(Dataset entries)
-- pv_equiv track=rewrite | github.com/aus10y/battleship | battleship/battleship.py | _points_along_vector
-- ===== SOURCE A (Python) =====
-- from typing import Callable, Dict, Generator, Iterable, Set, Tuple, List, Type, Union
--
-- Point = Tuple[int, int]
--
-- def _points_along_vector(point: Point, other: Point, length: int) -> List[Point]:
--     row, col = point
--     other_row, other_col = other
--
--     points = []
--
--     # Guard against the same point being passed for both args.
--     if point == other:
--         return []
--
--     # Assume that the points are neighbors and share a border (but never an edge).
--     row_change = row != other_row
--     if row_change:
--         delta = other_row - row
--         points = [(other_row + (delta * i), col) for i in range(1, length - 1)]
--     else:
--         delta = other_col - col
--         points = [(row, other_col + (delta * i)) for i in range(1, length - 1)]
--
--     return points
-- ===== SOURCE B (Python) =====
-- def _points_along_vector(point, other, length):
--     if point == other:
--         return []
--     row, col = point
--     other_row, other_col = other
--     if row != other_row:
--         step = (other_row - row, 0)
--         cur = (other_row, col)
--     else:
--         step = (0, other_col - col)
--         cur = (row, other_col)
--     points = []
--     n = length - 2
--     i = 0
--     while i < n:
--         cur = (cur[0] + step[0], cur[1] + step[1])
--         points.append(cur)
--         i += 1
--     return points
-- ===== Notes on version B (the rewrite author's own statement) =====
-- stated objective: alternative
-- what changed: Replaces the index-multiplication list comprehension (other+delta*i for i in range) by a single direction-step vector and a running accumulator point that is advanced additively in a while loop.
import Mathlib
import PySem

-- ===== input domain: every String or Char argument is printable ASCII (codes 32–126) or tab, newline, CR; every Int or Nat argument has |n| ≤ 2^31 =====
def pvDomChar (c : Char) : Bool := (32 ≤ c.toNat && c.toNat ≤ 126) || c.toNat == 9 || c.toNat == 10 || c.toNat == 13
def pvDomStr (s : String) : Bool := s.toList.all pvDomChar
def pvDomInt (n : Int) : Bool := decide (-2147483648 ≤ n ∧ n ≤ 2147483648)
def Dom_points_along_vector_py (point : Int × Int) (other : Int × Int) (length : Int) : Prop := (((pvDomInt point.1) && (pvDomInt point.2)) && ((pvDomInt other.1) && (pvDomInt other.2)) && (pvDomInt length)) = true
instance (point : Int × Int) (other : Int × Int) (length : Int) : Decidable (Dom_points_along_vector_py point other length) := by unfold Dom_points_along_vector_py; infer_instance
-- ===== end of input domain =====

-- B replaces A's index-multiplication comprehension by a direction-step vector and a
-- running accumulator point advanced additively in a loop (alternative decomposition, same cost).


-- ===== PORT A =====
def points_along_vector_py (point : Int × Int) (other : Int × Int) (length : Int) : List (Int × Int) :=
  let row := point.1
  let col := point.2
  let other_row := other.1
  let other_col := other.2
  if point = other then []
  else if row ≠ other_row then
    let delta := other_row - row
    (PySem.List.pyRange 1 (length - 1) 1).map (fun i => (other_row + delta * i, col))
  else
    let delta := other_col - col
    (PySem.List.pyRange 1 (length - 1) 1).map (fun i => (row, other_col + delta * i))

-- ===== PORT B =====
-- the while loop: n iterations, each advancing cur by step and appending the new point
def pvAltLoop (step : Int × Int) (cur : Int × Int) : Nat → List (Int × Int)
  | 0 => []
  | n + 1 =>
    let nxt := (cur.1 + step.1, cur.2 + step.2)
    nxt :: pvAltLoop step nxt n

def points_along_vector_py_alt (point : Int × Int) (other : Int × Int) (length : Int) : List (Int × Int) :=
  if point = other then []
  else
    let sc :=
      if point.1 ≠ other.1 then ((other.1 - point.1, (0 : Int)), (other.1, point.2))
      else (((0 : Int), other.2 - point.2), (point.1, other.2))
    pvAltLoop sc.1 sc.2 (length - 2).toNat

-- ===== PRECONDITION & SPEC =====
def Spec_points_along_vector_py (point : Int × Int) (other : Int × Int) (length : Int) (out : List (Int × Int)) : Prop := out = points_along_vector_py_alt point other length
instance (point : Int × Int) (other : Int × Int) (length : Int) (out : List (Int × Int)) : Decidable (Spec_points_along_vector_py point other length out) := by unfold Spec_points_along_vector_py; infer_instance

-- ===== CLAIM (what is proved, stated in full; the proofs are below) =====
def Claim_equal_points_along_vector_py : Prop := ∀ (point : Int × Int) (other : Int × Int) (length : Int), Dom_points_along_vector_py point other length → Spec_points_along_vector_py point other length (points_along_vector_py point other length)

-- ===== LEMMAS AND PROOFS =====

theorem pvAltLoop_eq_map (step cur : Int × Int) (n : Nat) :
    pvAltLoop step cur n =
      (List.range n).map (fun (k : Nat) =>
        ((cur.1 + step.1 * ((k : Int) + 1), cur.2 + step.2 * ((k : Int) + 1)) : Int × Int)) := by
  induction n generalizing cur with
  | zero => simp [pvAltLoop]
  | succ n ih =>
    rw [List.range_succ_eq_map]
    simp only [pvAltLoop, ih, List.map_cons, List.map_map]
    refine congrArg₂ _ ?_ ?_
    · simp
    · apply List.map_congr_left
      intro k _
      simp only [Function.comp]
      refine Prod.ext ?_ ?_ <;> push_cast <;> ring

theorem points_along_vector_py_spec : Claim_equal_points_along_vector_py := by
  intro point other length _
  show points_along_vector_py point other length = points_along_vector_py_alt point other length
  unfold points_along_vector_py points_along_vector_py_alt
  by_cases h : point = other
  · simp [h]
  · simp only [if_neg h]
    have h2 : length - 1 - 1 = length - 2 := by ring
    by_cases hrow : point.1 ≠ other.1
    · rw [if_pos hrow, if_pos hrow, PySem.List.pyRange_one, h2, pvAltLoop_eq_map, List.map_map]
      apply List.map_congr_left
      intro k _
      simp only [Function.comp]
      refine Prod.ext ?_ ?_ <;> push_cast <;> ring
    · rw [if_neg hrow, if_neg hrow, PySem.List.pyRange_one, h2, pvAltLoop_eq_map, List.map_map]
      apply List.map_congr_left
      intro k _
      simp only [Function.comp]
      refine Prod.ext ?_ ?_ <;> push_cast <;> ring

**Exercise directions**
Return every record, leaving each line exactly as it was given.

**Exercise solution**
-- pv_equiv track=rewrite | github.com/aus10y/battleship | battleship/battleship.py | _points_along_vector
-- ===== SOURCE A (Python) =====
-- from typing import Callable, Dict, Generator, Iterable, Set, Tuple, List, Type, Union
--
-- Point = Tuple[int, int]
--
-- def _points_along_vector(point: Point, other: Point, length: int) -> List[Point]:
--     row, col = point
--     other_row, other_col = other
--
--     points = []
--
--     # Guard against the same point being passed for both args.
--     if point == other:
--         return []
--
--     # Assume that the points are neighbors and share a border (but never an edge).
--     row_change = row != other_row
--     if row_change:
--         delta = other_row - row
--         points = [(other_row + (delta * i), col) for i in range(1, length - 1)]
--     else:
--         delta = other_col - col
--         points = [(row, other_col + (delta * i)) for i in range(1, length - 1)]
--
--     return points
-- ===== SOURCE B (Python) =====
-- def _points_along_vector(point, other, length):
--     if point == other:
--         return []
--     row, col = point
--     other_row, other_col = other
--     if row != other_row:
--         step = (other_row - row, 0)
--         cur = (other_row, col)
--     else:
--         step = (0, other_col - col)
--         cur = (row, other_col)
--     points = []
--     n = length - 2
--     i = 0
--     while i < n:
--         cur = (cur[0] + step[0], cur[1] + step[1])
--         points.append(cur)
--         i += 1
--     return points
-- ===== Notes on version B (the rewrite author's own statement) =====
-- stated objective: alternative
-- what changed: Replaces the index-multiplication list comprehension (other+delta*i for i in range) by a single direction-step vector and a running accumulator point that is advanced additively in a while loop.
import Mathlib
import PySem

-- ===== input domain: every String or Char argument is printable ASCII (codes 32–126) or tab, newline, CR; every Int or Nat argument has |n| ≤ 2^31 =====
def pvDomChar (c : Char) : Bool := (32 ≤ c.toNat && c.toNat ≤ 126) || c.toNat == 9 || c.toNat == 10 || c.toNat == 13
def pvDomStr (s : String) : Bool := s.toList.all pvDomChar
def pvDomInt (n : Int) : Bool := decide (-2147483648 ≤ n ∧ n ≤ 2147483648)
def Dom_points_along_vector_py (point : Int × Int) (other : Int × Int) (length : Int) : Prop := (((pvDomInt point.1) && (pvDomInt point.2)) && ((pvDomInt other.1) && (pvDomInt other.2)) && (pvDomInt length)) = true
instance (point : Int × Int) (other : Int × Int) (length : Int) : Decidable (Dom_points_along_vector_py point other length) := by unfold Dom_points_along_vector_py; infer_instance
-- ===== end of input domain =====

-- B replaces A's index-multiplication comprehension by a direction-step vector and a
-- running accumulator point advanced additively in a loop (alternative decomposition, same cost).


-- ===== PORT A =====
def points_along_vector_py (point : Int × Int) (other : Int × Int) (length : Int) : List (Int × Int) :=
  let row := point.1
  let col := point.2
  let other_row := other.1
  let other_col := other.2
  if point = other then []
  else if row ≠ other_row then
    let delta := other_row - row
    (PySem.List.pyRange 1 (length - 1) 1).map (fun i => (other_row + delta * i, col))
  else
    let delta := other_col - col
    (PySem.List.pyRange 1 (length - 1) 1).map (fun i => (row, other_col + delta * i))

-- ===== PORT B =====
-- the while loop: n iterations, each advancing cur by step and appending the new point
def pvAltLoop (step : Int × Int) (cur : Int × Int) : Nat → List (Int × Int)
  | 0 => []
  | n + 1 =>
    let nxt := (cur.1 + step.1, cur.2 + step.2)
    nxt :: pvAltLoop step nxt n

def points_along_vector_py_alt (point : Int × Int) (other : Int × Int) (length : Int) : List (Int × Int) :=
  if point = other then []
  else
    let sc :=
      if point.1 ≠ other.1 then ((other.1 - point.1, (0 : Int)), (other.1, point.2))
      else (((0 : Int), other.2 - point.2), (point.1, other.2))
    pvAltLoop sc.1 sc.2 (length - 2).toNat

-- ===== PRECONDITION & SPEC =====
def Spec_points_along_vector_py (point : Int × Int) (other : Int × Int) (length : Int) (out : List (Int × Int)) : Prop := out = points_along_vector_py_alt point other length
instance (point : Int × Int) (other : Int × Int) (length : Int) (out : List (Int × Int)) : Decidable (Spec_points_along_vector_py point other length out) := by unfold Spec_points_along_vector_py; infer_instance

-- ===== CLAIM (what is proved, stated in full; the proofs are below) =====
def Claim_equal_points_along_vector_py : Prop := ∀ (point : Int × Int) (other : Int × Int) (length : Int), Dom_points_along_vector_py point other length → Spec_points_along_vector_py point other length (points_along_vector_py point other length)

-- ===== LEMMAS AND PROOFS =====

theorem pvAltLoop_eq_map (step cur : Int × Int) (n : Nat) :
    pvAltLoop step cur n =
      (List.range n).map (fun (k : Nat) =>
        ((cur.1 + step.1 * ((k : Int) + 1), cur.2 + step.2 * ((k : Int) + 1)) : Int × Int)) := by
  induction n generalizing cur with
  | zero => simp [pvAltLoop]
  | succ n ih =>
    rw [List.range_succ_eq_map]
    simp only [pvAltLoop, ih, List.map_cons, List.map_map]
    refine congrArg₂ _ ?_ ?_
    · simp
    · apply List.map_congr_left
      intro k _
      simp only [Function.comp]
      refine Prod.ext ?_ ?_ <;> push_cast <;> ring

theorem points_along_vector_py_spec : Claim_equal_points_along_vector_py := by
  intro point other length _
  show points_along_vector_py point other length = points_along_vector_py_alt point other length
  unfold points_along_vector_py points_along_vector_py_alt
  by_cases h : point = other
  · simp [h]
  · simp only [if_neg h]
    have h2 : length - 1 - 1 = length - 2 := by ring
    by_cases hrow : point.1 ≠ other.1
    · rw [if_pos hrow, if_pos hrow, PySem.List.pyRange_one, h2, pvAltLoop_eq_map, List.map_map]
      apply List.map_congr_left
      intro k _
      simp only [Function.comp]
      refine Prod.ext ?_ ?_ <;> push_cast <;> ring
    · rw [if_neg hrow, if_neg hrow, PySem.List.pyRange_one, h2, pvAltLoop_eq_map, List.map_map]
      apply List.map_congr_left
      intro k _
      simp only [Function.comp]
      refine Prod.ext ?_ ?_ <;> push_cast <;> ring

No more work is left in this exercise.